_Required work_.
Reproduce precisely the lines of the listing below, starting with the line that contains "rw [this, ihz, hStL, hEnL, hEn]" and stopping after the line that contains "have hStL : pvSt (s0 :: p0 :: rest') = s0"; include nothing else.

_Stored data_.

++++++++++++++++++++

theorem pv_not_contains (l : List Int) (x : Int) (h : ∀ q ∈ l, q ≠ x) : (!(l.contains x)) = true := by
  simp only [Bool.not_eq_eq_eq_not, Bool.not_true, Bool.eq_false_iff, ne_eq]
  intro hc
  rw [List.contains_iff_mem] at hc
  exact h x hc rfl

theorem pv_contains (l : List Int) (x : Int) (h : x ∈ l) : ¬ (!(l.contains x)) = true := by
  simp [h]

theorem pv_main (L : List Int) (h : L.Pairwise (· < ·)) :
    pvG L = (pvSt L).zip (pvEn L) ∧ (pvSt L).length = (pvEn L).length := by
  induction L with
  | nil => exact ⟨rfl, rfl⟩
  | cons s0 rest ih =>
      rw [List.pairwise_cons] at h
      obtain ⟨hlt, hrest⟩ := h
      obtain ⟨ihz, ihl⟩ := ih hrest
      -- s0 is always a start of L
      have hst0 : (!((s0 :: rest).contains (s0 - 1))) = true := by
        apply pv_not_contains
        intro q hq
        rcases List.mem_cons.mp hq with rfl | hq'
        · omega
        · have := hlt q hq'; omega
      cases rest with
      | nil =>
          refine ⟨?_, ?_⟩ <;>
            simp [pvG, pvSt, pvEn, pvStepC]
      | cons p0 rest' =>
          have hlt0 : s0 < p0 := hlt p0 (by simp)
          have hp0 : ∀ q ∈ rest', p0 < q := (List.pairwise_cons.mp hrest).1
          -- start filter over rest' is the same w.r.t. L and w.r.t. rest
          have hC1 : ∀ q ∈ rest', (!((s0 :: p0 :: rest').contains (q - 1))) =
              (!((p0 :: rest').contains (q - 1))) := by
            intro q hq
            have hqa : p0 < q := hp0 q hq
            simp only [List.contains_cons]
            have : ((q - 1 == s0) : Bool) = false := by
              simp only [beq_eq_false_iff_ne, ne_eq]; omega
            rw [this]; simp
          have hC2 : ∀ q ∈ (p0 :: rest'), (!((s0 :: p0 :: rest').contains (q + 1))) =
              (!((p0 :: rest').contains (q + 1))) := by
            intro q hq
            have hqa : s0 < q := hlt q hq
            simp only [List.contains_cons]
            have : ((q + 1 == s0) : Bool) = false := by
              simp only [beq_eq_false_iff_ne, ne_eq]; omega
            rw [this]; simp
          -- pvSt rest starts with p0
          have hstp0 : (!((p0 :: rest').contains (p0 - 1))) = true := by
            apply pv_not_contains
            intro q hq
            rcases List.mem_cons.mp hq with rfl | hq'
            · omega
            · have := hp0 q hq'; omega
          have hStRest : pvSt (p0 :: rest') =
              p0 :: rest'.filter (fun q => !((p0 :: rest').contains (q - 1))) :=
            List.filter_cons_of_pos hstp0
          by_cases hp : p0 = s0 + 1
          · -- consecutive: s0 absorbs p0's range
            have hpl : ¬ (!((s0 :: p0 :: rest').contains (p0 - 1))) = true := by
              apply pv_contains
              exact List.mem_cons.mpr (Or.inl (by omega))
            have h1 : List.filter (fun q => !((s0 :: p0 :: rest').contains (q - 1))) (s0 :: p0 :: rest') =
                s0 :: List.filter (fun q => !((s0 :: p0 :: rest').contains (q - 1))) (p0 :: rest') :=
              List.filter_cons_of_pos hst0
            have h2 : List.filter (fun q => !((s0 :: p0 :: rest').contains (q - 1))) (p0 :: rest') =
                List.filter (fun q => !((s0 :: p0 :: rest').contains (q - 1))) rest' :=
              List.filter_cons_of_neg hpl
            have h3 : List.filter (fun q => !((s0 :: p0 :: rest').contains (q - 1))) rest' =
                List.filter (fun q => !((p0 :: rest').contains (q - 1))) rest' :=
              List.filter_congr hC1
            have hStL : pvSt (s0 :: p0 :: rest') =
                s0 :: rest'.filter (fun q => !((p0 :: rest').contains (q - 1))) := by
              show List.filter (fun q => !((s0 :: p0 :: rest').contains (q - 1))) (s0 :: p0 :: rest') = _
              rw [h1, h2, h3]
            have hEnL : pvEn (s0 :: p0 :: rest') = pvEn (p0 :: rest') := by
              have he0 : ¬ (!((s0 :: p0 :: rest').contains (s0 + 1))) = true := by
                apply pv_contains
                exact List.mem_cons.mpr (Or.inr (List.mem_cons.mpr (Or.inl (by omega))))
              have h4 : List.filter (fun q => !((s0 :: p0 :: rest').contains (q + 1))) (s0 :: p0 :: rest') =
                  List.filter (fun q => !((s0 :: p0 :: rest').contains (q + 1))) (p0 :: rest') :=
                List.filter_cons_of_neg he0
              show List.filter (fun q => !((s0 :: p0 :: rest').contains (q + 1))) (s0 :: p0 :: rest') = _
              rw [h4]
              exact List.filter_congr hC2
            rw [hStRest] at ihz ihl
            -- pvEn rest is nonempty of matching length
            cases hEn : pvEn (p0 :: rest') with
            | nil => rw [hEn] at ihl; simp at ihl
            | cons b er' =>
                rw [hEn] at ihz ihl
                refine ⟨?_, ?_⟩
                · have : pvG (s0 :: p0 :: rest') = pvStepC (pvG (p0 :: rest')) s0 := rfl
                  rw [this, ihz, hStL, hEnL, hEn]
                  simp [pvStepC, hp]
                · rw [hStL, hEnL, hEn]
                  simp at ihl ⊢
                  omega
          · -- gap: s0 is its own singleton range
            have hs1 : s0 + 1 < p0 := by omega
            have h1 : List.filter (fun q => !((s0 :: p0 :: rest').contains (q - 1))) (s0 :: p0 :: rest') =
                s0 :: List.filter (fun q => !((s0 :: p0 :: rest').contains (q - 1))) (p0 :: rest') :=
              List.filter_cons_of_pos hst0
            have hStL : pvSt (s0 :: p0 :: rest') = s0 :: pvSt (p0 :: rest') := by
              show List.filter (fun q => !((s0 :: p0 :: rest').contains (q - 1))) (s0 :: p0 :: rest') = _
              rw [h1]
              congr 1
              apply List.filter_congr
              intro q hq
              rcases List.mem_cons.mp hq with rfl | hq'
              · simp only [List.contains_cons]
                have : ((q - 1 == s0) : Bool) = false := by
                  simp only [beq_eq_false_iff_ne, ne_eq]; omega
                rw [this]; simp
              · exact hC1 q hq'
            have hEnL : pvEn (s0 :: p0 :: rest') = s0 :: pvEn (p0 :: rest') := by
              have he0 : (!((s0 :: p0 :: rest').contains (s0 + 1))) = true := by
                apply pv_not_contains
                intro q hq
                rcases List.mem_cons.mp hq with rfl | hq'
                · omega
                · rcases List.mem_cons.mp hq' with rfl | hq''
                  · omega
                  · have := hp0 q hq''; omega
              have h4 : List.filter (fun q => !((s0 :: p0 :: rest').contains (q + 1))) (s0 :: p0 :: rest') =
                  s0 :: List.filter (fun q => !((s0 :: p0 :: rest').contains (q + 1))) (p0 :: rest') :=
                List.filter_cons_of_pos he0
              show List.filter (fun q => !((s0 :: p0 :: rest').contains (q + 1))) (s0 :: p0 :: rest') = _
              rw [h4]
              congr 1
              exact List.filter_congr hC2
            rw [hStRest] at ihz ihl
            cases hEn : pvEn (p0 :: rest') with
            | nil => rw [hEn] at ihl; simp at ihl
            | cons b er' =>
                rw [hEn] at ihz ihl
                refine ⟨?_, ?_⟩
                · have : pvG (s0 :: p0 :: rest') = pvStepC (pvG (p0 :: rest')) s0 := rfl
                  rw [this, ihz, hStL, hEnL, hStRest, hEn]
                  simp [pvStepC, hp]
                · rw [hStL, hEnL, hStRest, hEn]
                  simp at ihl ⊢
                  omega
lemma pvProc_spec (sections : List (String × String)) (qs : List String) :
    ∀ (seen : PySem.Set String),
    (pvProc sections qs seen).1 = pvBk qs (pvDdS seen sections) ∧
    pvDdS (pvProc sections qs seen).2 sections
      = (pvDdS seen sections).filter (pvNoneMatch qs) := by
  induction qs with
  | nil =>
      intro seen
      constructor
      · rfl
      · show pvDdS seen sections = _
        rw [show pvNoneMatch [] = (fun _ => true) from rfl, List.filter_true]
  | cons q t ih =>
      intro seen
      have hkey : pvDdS (PySem.Set.update seen
          (((pvDdS seen sections).filter (pvM q)).map pvLow)) sections
          = (pvDdS seen sections).filter (fun x => !(pvM q x)) := by
        rw [pvDdS_update]
        refine List.filter_congr (fun x hx => ?_)
        by_cases hm : pvM q x = true
        · have : x ∈ (pvDdS seen sections).filter (pvM q) := List.mem_filter.2 ⟨hx, hm⟩
          have : pvLow x ∈ ((pvDdS seen sections).filter (pvM q)).map pvLow :=
            List.mem_map.2 ⟨x, this, rfl⟩
          rw [List.contains_iff_mem.2 this, hm]
        · have hm' : pvM q x = false := by rw [← Bool.not_eq_true]; exact hm
          have hnc : (((pvDdS seen sections).filter (pvM q)).map pvLow).contains (pvLow x)
              = false := by
            rw [← Bool.not_eq_true]
            intro c
            rcases List.mem_map.1 (List.contains_iff_mem.1 c) with ⟨y, hy, hyx⟩
            rcases List.mem_filter.1 hy with ⟨hy1, hy2⟩
            by_cases hxy : y = x
            · subst hxy; rw [hy2] at hm'; exact absurd hm' (by simp)
            · exact (List.Pairwise.forall (fun a b h c => (h c.symm).elim)
                pvDdS_low_nodup hy1 hx hxy) hyx
          rw [hnc, hm']
      constructor
      · show (pvDdS seen sections).filter (pvM q) ++ _ = _
        rw [(ih _).1, hkey]
        rfl
      · show pvDdS (pvProc sections t _).2 sections = _
        rw [(ih _).2, hkey, List.filter_filter]
        refine List.filter_congr (fun x hx => ?_)
        simp [pvNoneMatch, Bool.and_comm]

++++++++++++++++++++

_Task result_.
                  rw [this, ihz, hStL, hEnL, hEn]
                  simp [pvStepC, hp]
                · rw [hStL, hEnL, hEn]
                  simp at ihl ⊢
                  omega
          · -- gap: s0 is its own singleton range
            have hs1 : s0 + 1 < p0 := by omega
            have h1 : List.filter (fun q => !((s0 :: p0 :: rest').contains (q - 1))) (s0 :: p0 :: rest') =
                s0 :: List.filter (fun q => !((s0 :: p0 :: rest').contains (q - 1))) (p0 :: rest') :=
              List.filter_cons_of_pos hst0
            have hStL : pvSt (s0 :: p0 :: rest') = s0 :: pvSt (p0 :: rest') := by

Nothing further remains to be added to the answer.